------ Given data

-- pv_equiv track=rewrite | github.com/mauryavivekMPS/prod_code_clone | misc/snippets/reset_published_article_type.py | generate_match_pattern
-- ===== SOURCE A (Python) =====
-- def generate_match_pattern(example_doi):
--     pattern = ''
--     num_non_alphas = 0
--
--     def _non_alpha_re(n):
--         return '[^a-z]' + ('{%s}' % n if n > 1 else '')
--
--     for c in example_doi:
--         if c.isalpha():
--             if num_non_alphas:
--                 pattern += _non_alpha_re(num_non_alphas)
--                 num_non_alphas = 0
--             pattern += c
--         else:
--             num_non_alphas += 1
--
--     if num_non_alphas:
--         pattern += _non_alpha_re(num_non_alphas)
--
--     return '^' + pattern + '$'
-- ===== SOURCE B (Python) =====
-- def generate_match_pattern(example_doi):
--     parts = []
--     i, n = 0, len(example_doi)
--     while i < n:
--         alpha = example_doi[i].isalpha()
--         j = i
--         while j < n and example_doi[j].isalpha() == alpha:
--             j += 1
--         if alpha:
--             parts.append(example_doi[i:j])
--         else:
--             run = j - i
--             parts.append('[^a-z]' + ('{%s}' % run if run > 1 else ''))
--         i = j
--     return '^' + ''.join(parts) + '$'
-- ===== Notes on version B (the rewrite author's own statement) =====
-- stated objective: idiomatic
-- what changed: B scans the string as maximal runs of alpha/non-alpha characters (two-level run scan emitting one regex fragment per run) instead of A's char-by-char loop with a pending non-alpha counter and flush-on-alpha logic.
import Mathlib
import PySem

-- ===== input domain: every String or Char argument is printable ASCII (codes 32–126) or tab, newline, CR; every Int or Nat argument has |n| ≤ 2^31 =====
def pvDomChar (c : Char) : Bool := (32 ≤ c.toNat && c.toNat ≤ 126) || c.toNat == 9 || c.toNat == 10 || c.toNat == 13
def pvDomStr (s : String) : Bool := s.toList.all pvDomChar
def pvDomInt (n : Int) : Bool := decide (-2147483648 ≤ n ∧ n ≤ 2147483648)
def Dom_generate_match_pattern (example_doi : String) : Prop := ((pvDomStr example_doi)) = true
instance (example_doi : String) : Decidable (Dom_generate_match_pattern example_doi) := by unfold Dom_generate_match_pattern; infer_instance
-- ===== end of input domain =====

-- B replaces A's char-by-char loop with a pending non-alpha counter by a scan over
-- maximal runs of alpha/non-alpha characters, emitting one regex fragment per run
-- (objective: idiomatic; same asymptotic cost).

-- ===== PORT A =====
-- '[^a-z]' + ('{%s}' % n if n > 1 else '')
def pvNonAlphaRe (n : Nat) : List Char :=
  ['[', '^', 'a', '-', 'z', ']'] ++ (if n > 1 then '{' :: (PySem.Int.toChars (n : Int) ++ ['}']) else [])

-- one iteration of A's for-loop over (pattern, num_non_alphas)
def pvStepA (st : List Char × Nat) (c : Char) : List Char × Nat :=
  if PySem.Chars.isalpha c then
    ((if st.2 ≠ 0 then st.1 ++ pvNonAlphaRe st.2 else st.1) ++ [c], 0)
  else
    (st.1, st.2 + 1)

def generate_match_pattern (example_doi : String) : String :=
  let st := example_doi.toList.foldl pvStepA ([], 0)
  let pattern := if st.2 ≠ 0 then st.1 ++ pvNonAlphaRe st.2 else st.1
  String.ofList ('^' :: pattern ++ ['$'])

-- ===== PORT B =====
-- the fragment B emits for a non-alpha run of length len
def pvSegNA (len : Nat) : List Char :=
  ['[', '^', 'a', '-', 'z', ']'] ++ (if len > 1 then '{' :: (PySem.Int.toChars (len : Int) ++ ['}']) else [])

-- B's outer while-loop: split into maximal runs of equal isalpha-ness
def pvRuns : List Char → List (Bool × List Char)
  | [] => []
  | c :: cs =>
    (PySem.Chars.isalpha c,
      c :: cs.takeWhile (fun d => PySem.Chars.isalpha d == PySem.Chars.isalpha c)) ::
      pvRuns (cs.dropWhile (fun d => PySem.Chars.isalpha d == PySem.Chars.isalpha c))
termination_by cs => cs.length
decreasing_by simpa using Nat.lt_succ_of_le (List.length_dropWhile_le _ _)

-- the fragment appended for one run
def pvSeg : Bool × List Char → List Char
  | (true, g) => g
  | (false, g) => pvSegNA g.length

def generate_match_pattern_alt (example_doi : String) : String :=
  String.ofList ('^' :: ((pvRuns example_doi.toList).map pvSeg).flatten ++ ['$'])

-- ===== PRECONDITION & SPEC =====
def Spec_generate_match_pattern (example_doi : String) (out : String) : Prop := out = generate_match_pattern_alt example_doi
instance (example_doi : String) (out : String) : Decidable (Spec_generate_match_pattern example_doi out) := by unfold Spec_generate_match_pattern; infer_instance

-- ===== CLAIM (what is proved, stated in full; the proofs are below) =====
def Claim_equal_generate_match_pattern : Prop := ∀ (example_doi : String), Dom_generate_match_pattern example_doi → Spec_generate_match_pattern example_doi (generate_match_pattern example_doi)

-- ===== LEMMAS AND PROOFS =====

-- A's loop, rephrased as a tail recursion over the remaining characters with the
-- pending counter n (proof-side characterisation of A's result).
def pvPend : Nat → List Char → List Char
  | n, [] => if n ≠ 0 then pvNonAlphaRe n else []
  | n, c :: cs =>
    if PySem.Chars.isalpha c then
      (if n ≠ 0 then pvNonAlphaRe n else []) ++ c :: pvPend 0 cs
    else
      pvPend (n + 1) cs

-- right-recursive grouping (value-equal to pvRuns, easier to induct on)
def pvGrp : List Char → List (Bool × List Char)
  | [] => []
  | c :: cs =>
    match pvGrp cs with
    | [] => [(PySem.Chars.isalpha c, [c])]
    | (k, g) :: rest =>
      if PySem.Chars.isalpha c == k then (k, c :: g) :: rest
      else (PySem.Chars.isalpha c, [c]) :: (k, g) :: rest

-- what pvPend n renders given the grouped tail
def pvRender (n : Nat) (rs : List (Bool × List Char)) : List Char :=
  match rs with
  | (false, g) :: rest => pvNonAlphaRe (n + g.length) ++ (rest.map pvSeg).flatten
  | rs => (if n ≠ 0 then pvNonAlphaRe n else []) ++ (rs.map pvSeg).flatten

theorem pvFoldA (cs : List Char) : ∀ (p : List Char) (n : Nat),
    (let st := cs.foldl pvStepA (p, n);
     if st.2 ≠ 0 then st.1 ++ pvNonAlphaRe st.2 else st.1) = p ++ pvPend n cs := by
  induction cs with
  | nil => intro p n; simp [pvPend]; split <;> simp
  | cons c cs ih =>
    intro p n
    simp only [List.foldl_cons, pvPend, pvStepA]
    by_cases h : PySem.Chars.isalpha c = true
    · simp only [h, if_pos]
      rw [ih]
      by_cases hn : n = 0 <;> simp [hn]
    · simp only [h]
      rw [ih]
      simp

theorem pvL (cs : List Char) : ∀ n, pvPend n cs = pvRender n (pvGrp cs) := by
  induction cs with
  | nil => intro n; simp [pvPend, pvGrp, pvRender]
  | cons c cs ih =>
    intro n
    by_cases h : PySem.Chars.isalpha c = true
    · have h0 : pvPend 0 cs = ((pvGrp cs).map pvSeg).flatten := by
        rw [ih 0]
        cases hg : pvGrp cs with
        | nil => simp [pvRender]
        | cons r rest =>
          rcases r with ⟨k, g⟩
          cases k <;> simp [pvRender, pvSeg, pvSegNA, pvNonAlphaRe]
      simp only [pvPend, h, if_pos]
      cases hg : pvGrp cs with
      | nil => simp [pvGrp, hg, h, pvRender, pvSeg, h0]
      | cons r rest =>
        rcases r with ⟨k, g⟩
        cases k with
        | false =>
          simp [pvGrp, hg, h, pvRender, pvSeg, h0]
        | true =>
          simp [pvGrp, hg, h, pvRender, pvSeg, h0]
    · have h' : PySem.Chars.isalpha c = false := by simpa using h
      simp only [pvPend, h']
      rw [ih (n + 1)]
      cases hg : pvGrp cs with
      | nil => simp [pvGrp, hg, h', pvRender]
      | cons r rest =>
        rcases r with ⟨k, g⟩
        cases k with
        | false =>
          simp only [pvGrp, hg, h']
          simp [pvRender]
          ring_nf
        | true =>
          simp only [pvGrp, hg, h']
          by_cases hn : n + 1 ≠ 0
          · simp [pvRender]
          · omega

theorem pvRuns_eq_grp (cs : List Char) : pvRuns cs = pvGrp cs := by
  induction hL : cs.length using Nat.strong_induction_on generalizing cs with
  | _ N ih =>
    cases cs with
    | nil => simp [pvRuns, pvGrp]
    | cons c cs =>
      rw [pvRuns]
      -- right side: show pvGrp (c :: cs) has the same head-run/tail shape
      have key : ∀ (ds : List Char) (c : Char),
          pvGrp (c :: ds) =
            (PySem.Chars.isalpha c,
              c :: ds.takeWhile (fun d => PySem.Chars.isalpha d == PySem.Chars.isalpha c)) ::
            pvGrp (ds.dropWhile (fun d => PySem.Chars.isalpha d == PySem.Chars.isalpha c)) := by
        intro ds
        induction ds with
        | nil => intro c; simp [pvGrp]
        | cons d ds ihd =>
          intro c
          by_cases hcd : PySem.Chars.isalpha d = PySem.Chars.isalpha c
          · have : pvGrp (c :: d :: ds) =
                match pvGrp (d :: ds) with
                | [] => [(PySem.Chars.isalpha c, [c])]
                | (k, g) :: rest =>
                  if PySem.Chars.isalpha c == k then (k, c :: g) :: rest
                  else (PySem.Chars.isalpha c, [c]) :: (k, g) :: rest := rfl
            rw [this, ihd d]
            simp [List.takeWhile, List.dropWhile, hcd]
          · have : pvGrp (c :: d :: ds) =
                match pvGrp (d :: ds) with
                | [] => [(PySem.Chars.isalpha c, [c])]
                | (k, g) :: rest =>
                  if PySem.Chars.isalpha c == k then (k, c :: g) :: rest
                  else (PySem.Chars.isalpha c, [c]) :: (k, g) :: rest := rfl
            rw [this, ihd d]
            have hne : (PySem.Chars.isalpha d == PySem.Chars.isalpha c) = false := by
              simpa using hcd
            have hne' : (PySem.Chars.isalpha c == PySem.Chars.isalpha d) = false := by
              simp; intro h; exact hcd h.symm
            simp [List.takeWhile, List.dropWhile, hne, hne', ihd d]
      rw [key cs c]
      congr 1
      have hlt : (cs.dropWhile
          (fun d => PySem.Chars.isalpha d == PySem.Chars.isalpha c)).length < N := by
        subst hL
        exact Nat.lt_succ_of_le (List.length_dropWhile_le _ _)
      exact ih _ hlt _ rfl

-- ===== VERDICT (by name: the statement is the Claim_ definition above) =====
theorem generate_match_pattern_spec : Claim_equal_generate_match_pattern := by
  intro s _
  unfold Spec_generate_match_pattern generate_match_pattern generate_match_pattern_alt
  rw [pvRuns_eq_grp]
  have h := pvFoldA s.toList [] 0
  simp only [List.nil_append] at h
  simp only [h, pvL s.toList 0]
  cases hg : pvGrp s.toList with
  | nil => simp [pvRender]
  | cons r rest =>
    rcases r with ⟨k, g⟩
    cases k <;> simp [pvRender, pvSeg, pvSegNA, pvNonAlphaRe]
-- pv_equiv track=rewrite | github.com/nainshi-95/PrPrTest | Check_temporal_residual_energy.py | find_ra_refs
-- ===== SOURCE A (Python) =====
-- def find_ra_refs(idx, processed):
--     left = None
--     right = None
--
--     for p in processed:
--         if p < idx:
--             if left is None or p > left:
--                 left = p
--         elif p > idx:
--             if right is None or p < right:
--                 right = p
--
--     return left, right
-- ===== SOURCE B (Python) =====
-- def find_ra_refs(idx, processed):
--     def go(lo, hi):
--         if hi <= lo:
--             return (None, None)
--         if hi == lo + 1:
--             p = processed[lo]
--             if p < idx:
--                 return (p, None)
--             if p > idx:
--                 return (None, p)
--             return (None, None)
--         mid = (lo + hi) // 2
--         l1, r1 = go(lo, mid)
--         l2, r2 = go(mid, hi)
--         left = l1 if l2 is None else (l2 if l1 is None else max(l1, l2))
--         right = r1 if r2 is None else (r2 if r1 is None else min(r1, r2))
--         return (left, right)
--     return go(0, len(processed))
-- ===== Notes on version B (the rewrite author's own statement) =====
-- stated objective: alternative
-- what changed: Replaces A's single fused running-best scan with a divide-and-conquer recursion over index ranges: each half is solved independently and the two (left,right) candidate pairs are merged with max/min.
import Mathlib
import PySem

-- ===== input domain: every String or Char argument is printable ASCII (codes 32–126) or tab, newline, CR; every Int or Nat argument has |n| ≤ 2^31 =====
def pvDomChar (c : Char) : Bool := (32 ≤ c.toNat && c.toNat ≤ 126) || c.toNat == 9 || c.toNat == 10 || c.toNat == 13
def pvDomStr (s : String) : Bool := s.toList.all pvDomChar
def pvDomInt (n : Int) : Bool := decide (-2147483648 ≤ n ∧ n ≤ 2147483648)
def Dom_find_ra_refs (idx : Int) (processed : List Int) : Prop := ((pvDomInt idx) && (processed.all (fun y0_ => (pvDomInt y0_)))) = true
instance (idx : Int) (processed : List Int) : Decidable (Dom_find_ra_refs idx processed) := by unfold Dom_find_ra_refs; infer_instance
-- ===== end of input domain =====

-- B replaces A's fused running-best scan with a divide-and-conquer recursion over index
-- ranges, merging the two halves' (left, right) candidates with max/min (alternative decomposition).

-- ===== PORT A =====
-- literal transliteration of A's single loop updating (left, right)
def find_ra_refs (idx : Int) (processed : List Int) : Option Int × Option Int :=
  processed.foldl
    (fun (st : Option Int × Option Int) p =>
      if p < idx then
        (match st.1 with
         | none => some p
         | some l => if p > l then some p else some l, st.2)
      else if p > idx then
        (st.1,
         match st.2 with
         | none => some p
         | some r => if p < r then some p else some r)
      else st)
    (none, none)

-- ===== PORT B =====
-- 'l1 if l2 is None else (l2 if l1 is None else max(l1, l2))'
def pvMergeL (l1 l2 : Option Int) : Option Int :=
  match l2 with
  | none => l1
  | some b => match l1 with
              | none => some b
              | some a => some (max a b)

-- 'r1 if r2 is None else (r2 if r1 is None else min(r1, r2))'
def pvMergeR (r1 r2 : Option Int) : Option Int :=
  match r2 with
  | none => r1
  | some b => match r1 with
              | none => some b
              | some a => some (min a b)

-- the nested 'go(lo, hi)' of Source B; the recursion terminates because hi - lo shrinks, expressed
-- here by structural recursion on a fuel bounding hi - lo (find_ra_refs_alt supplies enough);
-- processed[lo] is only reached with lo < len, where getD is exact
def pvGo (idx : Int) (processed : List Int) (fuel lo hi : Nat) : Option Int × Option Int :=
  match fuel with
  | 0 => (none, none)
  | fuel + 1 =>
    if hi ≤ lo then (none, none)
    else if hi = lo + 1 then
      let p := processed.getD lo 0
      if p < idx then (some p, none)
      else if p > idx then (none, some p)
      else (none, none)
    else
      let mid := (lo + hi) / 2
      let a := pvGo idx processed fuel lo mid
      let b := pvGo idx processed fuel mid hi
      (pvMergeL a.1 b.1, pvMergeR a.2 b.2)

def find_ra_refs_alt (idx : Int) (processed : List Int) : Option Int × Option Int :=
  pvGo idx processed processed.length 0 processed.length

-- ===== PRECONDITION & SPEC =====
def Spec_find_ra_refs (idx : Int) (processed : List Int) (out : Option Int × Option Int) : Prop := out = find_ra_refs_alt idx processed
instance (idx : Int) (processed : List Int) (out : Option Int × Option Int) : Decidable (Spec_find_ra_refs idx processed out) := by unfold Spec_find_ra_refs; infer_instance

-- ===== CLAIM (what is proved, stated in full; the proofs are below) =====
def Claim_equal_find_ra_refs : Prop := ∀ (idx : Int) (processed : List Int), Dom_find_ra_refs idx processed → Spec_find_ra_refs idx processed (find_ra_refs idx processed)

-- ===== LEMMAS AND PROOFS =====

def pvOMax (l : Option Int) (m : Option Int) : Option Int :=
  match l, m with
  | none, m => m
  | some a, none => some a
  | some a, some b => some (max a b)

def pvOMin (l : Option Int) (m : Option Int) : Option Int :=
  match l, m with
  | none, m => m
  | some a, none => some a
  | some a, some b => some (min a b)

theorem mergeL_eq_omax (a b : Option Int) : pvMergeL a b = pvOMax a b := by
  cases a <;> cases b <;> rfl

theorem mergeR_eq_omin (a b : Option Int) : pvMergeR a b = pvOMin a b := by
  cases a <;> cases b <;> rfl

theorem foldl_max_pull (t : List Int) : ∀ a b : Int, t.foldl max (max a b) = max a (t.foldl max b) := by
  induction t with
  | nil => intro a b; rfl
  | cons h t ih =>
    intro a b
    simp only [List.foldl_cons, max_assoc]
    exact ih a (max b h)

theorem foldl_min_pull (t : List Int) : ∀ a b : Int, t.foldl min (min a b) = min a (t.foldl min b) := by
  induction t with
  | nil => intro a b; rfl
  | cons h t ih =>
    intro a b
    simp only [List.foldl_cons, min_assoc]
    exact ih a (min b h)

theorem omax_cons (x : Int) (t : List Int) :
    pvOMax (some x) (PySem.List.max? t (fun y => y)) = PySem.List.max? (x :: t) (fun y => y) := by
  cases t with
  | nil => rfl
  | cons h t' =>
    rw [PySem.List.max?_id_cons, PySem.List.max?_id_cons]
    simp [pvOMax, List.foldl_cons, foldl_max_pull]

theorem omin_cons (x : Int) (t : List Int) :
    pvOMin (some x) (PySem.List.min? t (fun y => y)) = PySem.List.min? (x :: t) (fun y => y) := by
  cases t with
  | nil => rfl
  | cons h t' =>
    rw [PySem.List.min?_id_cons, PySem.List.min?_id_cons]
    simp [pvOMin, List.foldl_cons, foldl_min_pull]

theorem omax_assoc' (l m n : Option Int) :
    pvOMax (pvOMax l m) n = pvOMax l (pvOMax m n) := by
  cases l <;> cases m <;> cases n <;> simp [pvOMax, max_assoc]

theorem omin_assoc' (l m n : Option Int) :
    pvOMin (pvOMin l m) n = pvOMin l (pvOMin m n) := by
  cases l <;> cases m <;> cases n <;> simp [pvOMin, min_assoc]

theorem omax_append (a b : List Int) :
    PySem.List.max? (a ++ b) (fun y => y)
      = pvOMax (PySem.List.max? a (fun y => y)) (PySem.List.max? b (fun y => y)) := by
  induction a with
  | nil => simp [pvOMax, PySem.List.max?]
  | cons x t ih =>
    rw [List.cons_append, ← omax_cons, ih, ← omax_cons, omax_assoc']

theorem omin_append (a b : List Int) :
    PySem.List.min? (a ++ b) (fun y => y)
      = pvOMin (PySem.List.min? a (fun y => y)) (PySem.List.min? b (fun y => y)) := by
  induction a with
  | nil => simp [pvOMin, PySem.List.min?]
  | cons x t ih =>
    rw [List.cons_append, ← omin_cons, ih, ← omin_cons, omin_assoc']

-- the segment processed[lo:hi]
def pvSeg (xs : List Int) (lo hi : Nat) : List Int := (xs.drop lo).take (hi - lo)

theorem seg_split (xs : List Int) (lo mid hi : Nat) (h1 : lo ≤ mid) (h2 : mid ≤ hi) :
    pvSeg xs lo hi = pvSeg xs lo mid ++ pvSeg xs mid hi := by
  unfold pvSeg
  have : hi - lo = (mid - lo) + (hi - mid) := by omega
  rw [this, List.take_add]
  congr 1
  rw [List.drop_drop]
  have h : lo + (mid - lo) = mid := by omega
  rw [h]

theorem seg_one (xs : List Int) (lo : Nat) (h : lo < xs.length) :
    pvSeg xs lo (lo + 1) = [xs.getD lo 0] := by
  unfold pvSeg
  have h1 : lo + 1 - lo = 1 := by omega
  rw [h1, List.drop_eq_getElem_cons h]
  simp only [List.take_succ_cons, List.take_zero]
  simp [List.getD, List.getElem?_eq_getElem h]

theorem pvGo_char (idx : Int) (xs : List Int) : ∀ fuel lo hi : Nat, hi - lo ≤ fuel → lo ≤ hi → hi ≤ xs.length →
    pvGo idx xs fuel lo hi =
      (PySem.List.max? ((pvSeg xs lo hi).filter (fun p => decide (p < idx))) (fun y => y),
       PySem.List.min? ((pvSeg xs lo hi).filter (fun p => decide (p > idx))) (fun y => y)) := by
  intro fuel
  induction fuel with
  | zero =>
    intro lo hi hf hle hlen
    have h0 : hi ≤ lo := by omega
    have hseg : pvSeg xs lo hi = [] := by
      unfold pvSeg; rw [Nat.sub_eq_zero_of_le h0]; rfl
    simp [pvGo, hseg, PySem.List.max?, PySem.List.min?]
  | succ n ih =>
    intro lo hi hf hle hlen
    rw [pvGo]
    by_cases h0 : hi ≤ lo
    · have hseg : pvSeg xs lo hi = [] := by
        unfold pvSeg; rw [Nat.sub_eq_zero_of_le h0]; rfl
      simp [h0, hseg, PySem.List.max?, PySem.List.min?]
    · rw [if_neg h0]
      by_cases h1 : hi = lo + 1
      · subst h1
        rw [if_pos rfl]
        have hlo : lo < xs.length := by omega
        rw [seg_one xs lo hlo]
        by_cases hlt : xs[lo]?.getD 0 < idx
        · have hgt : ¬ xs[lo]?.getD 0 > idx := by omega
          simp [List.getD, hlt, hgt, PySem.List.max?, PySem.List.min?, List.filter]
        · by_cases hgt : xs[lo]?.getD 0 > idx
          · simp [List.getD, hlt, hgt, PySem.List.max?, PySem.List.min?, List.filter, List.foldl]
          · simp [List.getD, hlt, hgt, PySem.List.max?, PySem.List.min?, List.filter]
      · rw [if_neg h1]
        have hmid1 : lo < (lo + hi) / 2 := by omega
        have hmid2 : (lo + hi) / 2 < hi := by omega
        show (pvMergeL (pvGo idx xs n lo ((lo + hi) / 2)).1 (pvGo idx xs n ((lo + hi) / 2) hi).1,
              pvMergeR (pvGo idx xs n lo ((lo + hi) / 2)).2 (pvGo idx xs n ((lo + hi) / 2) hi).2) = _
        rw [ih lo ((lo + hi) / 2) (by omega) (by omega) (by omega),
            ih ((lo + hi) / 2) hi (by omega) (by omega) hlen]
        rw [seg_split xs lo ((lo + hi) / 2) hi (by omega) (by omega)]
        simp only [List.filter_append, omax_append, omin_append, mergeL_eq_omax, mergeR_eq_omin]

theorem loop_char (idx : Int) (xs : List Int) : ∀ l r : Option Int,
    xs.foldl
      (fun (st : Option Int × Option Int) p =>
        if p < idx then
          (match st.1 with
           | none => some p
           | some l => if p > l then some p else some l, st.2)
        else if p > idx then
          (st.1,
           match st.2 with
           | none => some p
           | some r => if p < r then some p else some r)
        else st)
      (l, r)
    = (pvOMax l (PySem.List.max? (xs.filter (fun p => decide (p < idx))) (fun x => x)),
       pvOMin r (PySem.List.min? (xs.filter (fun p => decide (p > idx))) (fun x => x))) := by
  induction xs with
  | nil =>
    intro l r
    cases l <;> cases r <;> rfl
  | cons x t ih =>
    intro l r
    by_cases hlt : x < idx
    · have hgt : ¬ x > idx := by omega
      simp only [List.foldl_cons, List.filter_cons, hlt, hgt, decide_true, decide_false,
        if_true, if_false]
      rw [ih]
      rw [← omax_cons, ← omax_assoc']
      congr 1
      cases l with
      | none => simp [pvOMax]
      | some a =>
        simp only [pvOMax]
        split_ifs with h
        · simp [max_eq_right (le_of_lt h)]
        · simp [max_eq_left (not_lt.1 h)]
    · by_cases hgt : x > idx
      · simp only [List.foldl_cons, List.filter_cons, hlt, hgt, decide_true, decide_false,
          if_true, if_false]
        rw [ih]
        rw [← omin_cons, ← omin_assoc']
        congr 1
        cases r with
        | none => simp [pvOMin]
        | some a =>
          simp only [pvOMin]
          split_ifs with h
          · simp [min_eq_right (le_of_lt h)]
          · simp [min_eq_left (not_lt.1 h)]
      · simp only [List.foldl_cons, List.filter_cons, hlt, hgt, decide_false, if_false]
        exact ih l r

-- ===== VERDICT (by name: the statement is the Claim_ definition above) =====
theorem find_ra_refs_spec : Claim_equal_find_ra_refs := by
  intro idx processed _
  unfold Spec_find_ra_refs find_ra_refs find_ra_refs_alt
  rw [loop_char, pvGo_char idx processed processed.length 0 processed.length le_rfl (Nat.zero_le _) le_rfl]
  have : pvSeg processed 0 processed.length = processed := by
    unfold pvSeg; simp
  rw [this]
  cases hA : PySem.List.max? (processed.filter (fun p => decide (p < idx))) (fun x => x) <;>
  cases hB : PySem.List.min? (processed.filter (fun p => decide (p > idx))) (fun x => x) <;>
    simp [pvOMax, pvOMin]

------------

▶ _What is being asked_:
Lines with the word "objective" in them are the answer; report each one from the data.

▶ _Output of the task_:
-- stated objective: idiomatic
-- (objective: idiomatic; same asymptotic cost).
-- stated objective: alternative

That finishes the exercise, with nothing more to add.